Empirical Testing

You have collected loads of data in your testing. You can see that some versions of the program took more time to run and others took less. The question you are left with is, "Did one version of the program take significantly more or less time than another?"

This is not an arbitrary assignment of significance, such as "Your thirtieth birthday is a significant event in your life." Rather, this is a question of statistical significance: "Is this result likely to be due to something other than mere chance?"

In science, we can never be absolutely sure that what we are observing is something other than mere chance but we can be more or less confident. In fact, we can choose what confidence level we want to have for a result. Typically, we choose the 95% confidence level, which is to say that there is a 5% probability that chance alone could have given us the results we see when we choose to call a result significant.

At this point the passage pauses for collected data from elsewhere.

-- pv_equiv track=rewrite | github.com/Mathieu-Schmerber/LemonInc.Packages | publish.py | dashed_to_pascal
-- ===== SOURCE A (Python) =====
-- def dashed_to_pascal(dashed_case):
--     pascal_case = ""
--     capitalize_next = True
--     for char in dashed_case:
--         if char == "-":
--             capitalize_next = True
--         else:
--             if capitalize_next:
--                 pascal_case += char.upper()
--                 capitalize_next = False
--             else:
--                 pascal_case += char
--     return pascal_case
-- ===== SOURCE B (Python) =====
-- def dashed_to_pascal(dashed_case):
--     return "".join(w[:1].upper() + w[1:] for w in dashed_case.split('-'))
-- ===== Notes on version B (the rewrite author's own statement) =====
-- stated objective: faster
-- what changed: Replaces the char-by-char scan with a mutable capitalize-next flag by splitting the string on dashes and uppercasing only the first character of each segment (w[:1].upper()+w[1:], preserving the rest), joined back together.
import Mathlib
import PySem

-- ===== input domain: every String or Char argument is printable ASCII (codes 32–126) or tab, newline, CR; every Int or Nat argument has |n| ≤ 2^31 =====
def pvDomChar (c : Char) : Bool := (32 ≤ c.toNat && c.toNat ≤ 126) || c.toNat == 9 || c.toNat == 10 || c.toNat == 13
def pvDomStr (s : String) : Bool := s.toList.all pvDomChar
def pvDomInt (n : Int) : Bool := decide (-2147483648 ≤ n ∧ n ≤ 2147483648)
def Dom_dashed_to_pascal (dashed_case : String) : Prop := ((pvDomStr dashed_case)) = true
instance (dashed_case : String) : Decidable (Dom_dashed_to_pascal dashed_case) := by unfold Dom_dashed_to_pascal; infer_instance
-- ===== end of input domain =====

-- B replaces A's char-by-char scan with a capitalize-next flag by split-on-dash,
-- uppercase each segment's first char, join (simpler decomposition, same result).


-- ===== PORT A =====
-- A's loop: accumulate pascal_case and the capitalize_next flag over the chars.
def dashedToPascalLoop (cs : List Char) (acc : List Char) (cap : Bool) : List Char :=
  match cs with
  | [] => acc
  | c :: rest =>
    if c = '-' then dashedToPascalLoop rest acc true
    else
      if cap then dashedToPascalLoop rest (acc ++ PySem.Chars.upper [c]) false
      else dashedToPascalLoop rest (acc ++ [c]) false

def dashed_to_pascal (dashed_case : String) : String :=
  String.mk (dashedToPascalLoop dashed_case.toList [] true)

-- ===== PORT B =====
-- B: split on '-', uppercase w[:1] of each segment, keep w[1:], join with "".
def dashed_to_pascal_alt (dashed_case : String) : String :=
  String.mk (PySem.Chars.join []
    ((PySem.Chars.splitOn dashed_case.toList ['-']).map
      (fun w => PySem.Chars.upper (PySem.List.slice w none (some 1)) ++
                PySem.List.slice w (some 1) none)))

-- ===== PRECONDITION & SPEC =====
def Spec_dashed_to_pascal (dashed_case : String) (out : String) : Prop := out = dashed_to_pascal_alt dashed_case
instance (dashed_case : String) (out : String) : Decidable (Spec_dashed_to_pascal dashed_case out) := by unfold Spec_dashed_to_pascal; infer_instance

-- ===== CLAIM (what is proved, stated in full; the proofs are below) =====
def Claim_equal_dashed_to_pascal : Prop := ∀ (dashed_case : String), Dom_dashed_to_pascal dashed_case → Spec_dashed_to_pascal dashed_case (dashed_to_pascal dashed_case)

-- ===== LEMMAS AND PROOFS =====

-- a pure (no-accumulator) version of A's loop
def dtpPure (cs : List Char) (cap : Bool) : List Char :=
  match cs with
  | [] => []
  | c :: rest =>
    if c = '-' then dtpPure rest true
    else (if cap then [PySem.Chars.upperChar c] else [c]) ++ dtpPure rest false

-- dash-split of a char list (head-growing structural version)
def consHead (p : List Char) : List (List Char) → List (List Char)
  | [] => [p]
  | w :: ws => (p ++ w) :: ws

def splitD : List Char → List (List Char)
  | [] => [[]]
  | c :: rest => if c = '-' then [] :: splitD rest else consHead [c] (splitD rest)

lemma splitD_ne_nil (cs : List Char) : splitD cs ≠ [] := by
  cases cs with
  | nil => simp [splitD]
  | cons c rest =>
    simp only [splitD]
    split
    · simp
    · cases h : splitD rest <;> simp [consHead]

lemma consHead_consHead (a b : List Char) (ws : List (List Char)) (h : ws ≠ []) :
    consHead a (consHead b ws) = consHead (a ++ b) ws := by
  cases ws with
  | nil => exact absurd rfl h
  | cons w ws' => simp [consHead]

lemma loop_acc (cs : List Char) (acc : List Char) (cap : Bool) :
    dashedToPascalLoop cs acc cap = acc ++ dtpPure cs cap := by
  induction cs generalizing acc cap with
  | nil => simp [dashedToPascalLoop, dtpPure]
  | cons c rest ih =>
    simp only [dashedToPascalLoop, dtpPure]
    split
    · exact ih acc true
    · split <;> simp [ih, PySem.Chars.upper]

lemma go_eq (fuel : Nat) (l cur : List Char) (acc : List (List Char)) (h : l.length < fuel) :
    PySem.Chars.splitOn.go ['-'] fuel l cur acc =
      acc.reverse ++ consHead cur.reverse (splitD l) := by
  induction fuel generalizing l cur acc with
  | zero => omega
  | succ fuel ih =>
    cases l with
    | nil => simp [PySem.Chars.splitOn.go, splitD, consHead]
    | cons c rest =>
      simp only [PySem.Chars.splitOn.go]
      by_cases hc : c = '-'
      · have hp : List.isPrefixOf ['-'] (c :: rest) = true := by
          simp [List.isPrefixOf, hc]
        rw [if_pos hp]
        have hgo := ih rest [] (cur.reverse :: acc) (by simp at h ⊢; omega)
        simp only [List.length_nil, List.length_cons, List.drop_succ_cons, List.drop_zero]
        rw [hgo]
        have hs : splitD (c :: rest) = [] :: splitD rest := by simp [splitD, hc]
        rw [hs]
        cases hr : splitD rest with
        | nil => exact absurd hr (splitD_ne_nil rest)
        | cons w ws => simp [consHead]
      · have hp : List.isPrefixOf ['-'] (c :: rest) = false := by
          simp [List.isPrefixOf]
          exact fun hcc => absurd hcc.symm hc
        rw [if_neg (by simp [hp])]
        have := ih rest (c :: cur) acc (by simp at h ⊢; omega)
        rw [this]
        have hs : splitD (c :: rest) = consHead [c] (splitD rest) := by simp [splitD, hc]
        rw [hs, consHead_consHead _ _ _ (splitD_ne_nil rest)]
        simp

lemma splitOn_eq_splitD (cs : List Char) :
    PySem.Chars.splitOn cs ['-'] = splitD cs := by
  rw [PySem.Chars.splitOn, go_eq (cs.length + 1) cs [] [] (by omega)]
  cases h : splitD cs with
  | nil => exact absurd h (splitD_ne_nil cs)
  | cons w ws => simp [consHead]

-- word transform from B
def pvF (w : List Char) : List Char :=
  PySem.Chars.upper (PySem.List.slice w none (some 1)) ++ PySem.List.slice w (some 1) none

lemma pvF_nil : pvF [] = [] := by decide

lemma pvF_cons (c : Char) (w : List Char) : pvF (c :: w) = PySem.Chars.upperChar c :: w := by
  simp [pvF, PySem.List.slice, PySem.Chars.upper]

lemma join_nil_cons (w : List Char) (ws : List (List Char)) :
    PySem.Chars.join [] (w :: ws) = w ++ PySem.Chars.join [] ws := by
  cases ws with
  | nil => simp [PySem.Chars.join, List.intercalate]
  | cons v vs => simp [PySem.Chars.join, List.intercalate, List.intersperse]

lemma dtpPure_eq (cs : List Char) :
    dtpPure cs true = PySem.Chars.join [] ((splitD cs).map pvF) ∧
    dtpPure cs false = (splitD cs).headI ++ PySem.Chars.join [] ((splitD cs).tail.map pvF) := by
  induction cs with
  | nil => simp [dtpPure, splitD, pvF_nil, PySem.Chars.join, List.intercalate]
  | cons c rest ih =>
    by_cases hc : c = '-'
    · subst hc
      have hs : splitD ('-' :: rest) = [] :: splitD rest := by simp [splitD]
      constructor
      · rw [hs]; simp only [List.map_cons, join_nil_cons, pvF_nil, List.nil_append]
        simpa [dtpPure] using ih.1
      · rw [hs]; simp only [List.headI, List.tail, List.nil_append]
        simpa [dtpPure] using ih.1
    · cases hr : splitD rest with
      | nil => exact absurd hr (splitD_ne_nil rest)
      | cons w ws =>
        have hs : splitD (c :: rest) = (c :: w) :: ws := by
          simp [splitD, hc, hr, consHead]
        have ih2 := ih.2
        rw [hr] at ih2
        simp only [List.headI, List.tail] at ih2
        constructor
        · rw [hs]; simp only [List.map_cons, join_nil_cons, pvF_cons]
          simp [dtpPure, hc, ih2]
        · rw [hs]; simp only [List.headI, List.tail]
          simp [dtpPure, hc, ih2]

-- ===== VERDICT (by name: the statement is the Claim_ definition above) =====
theorem dashed_to_pascal_spec : Claim_equal_dashed_to_pascal := by
  intro s _
  unfold Spec_dashed_to_pascal dashed_to_pascal dashed_to_pascal_alt
  rw [loop_acc, splitOn_eq_splitD]
  simp only [List.nil_append]
  rw [(dtpPure_eq s.toList).1]
  rfl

(Note that this is why we so often hear in the popular media that some study has shown something or other causes some medical problem, only to have another study come along later that reportedly shows that there is no connection between the purported cause and the problem. All the scientists involved -- including the authors of both studies -- realize that what they are reporting are likelihoods and might be wrong. However, either because the reporters are trying to "dumb down" the reports for their readers or because the reporters themselves don't understand science, the details about confidence levels and probabilities are left out.)

There are numerous ways to compare samples for statistical significance. The best way to do it for a given study depends on many factors relating to the size of the samples and what is known about them. Rather than turning this class into a statistics or empirical methods course, I'll simply direct you to an appropriate test for this assignment -- the t-test.

You will use the t-test for testing all of your empirical results against the predictions that you made. However, to make sure you aren't just plugging in numbers and getting results that you don't understand at all, I'm going to leave the following choices up to you: Paired or unpaired. One-tailed or two-tailed.

For each computation that you do, you should choose which of those options to use and include in your write-up your reason for that choice. This will probably require you to do a little research in order for you to understand the t-test, unless you are already familiar with the test, of course.

Besides books, there are plenty of web sites out there that explain t-tests. There are also web sites with free access to t-test calculators. You can also use tools such as matlab on the CS UNIX machines for t-test calculations.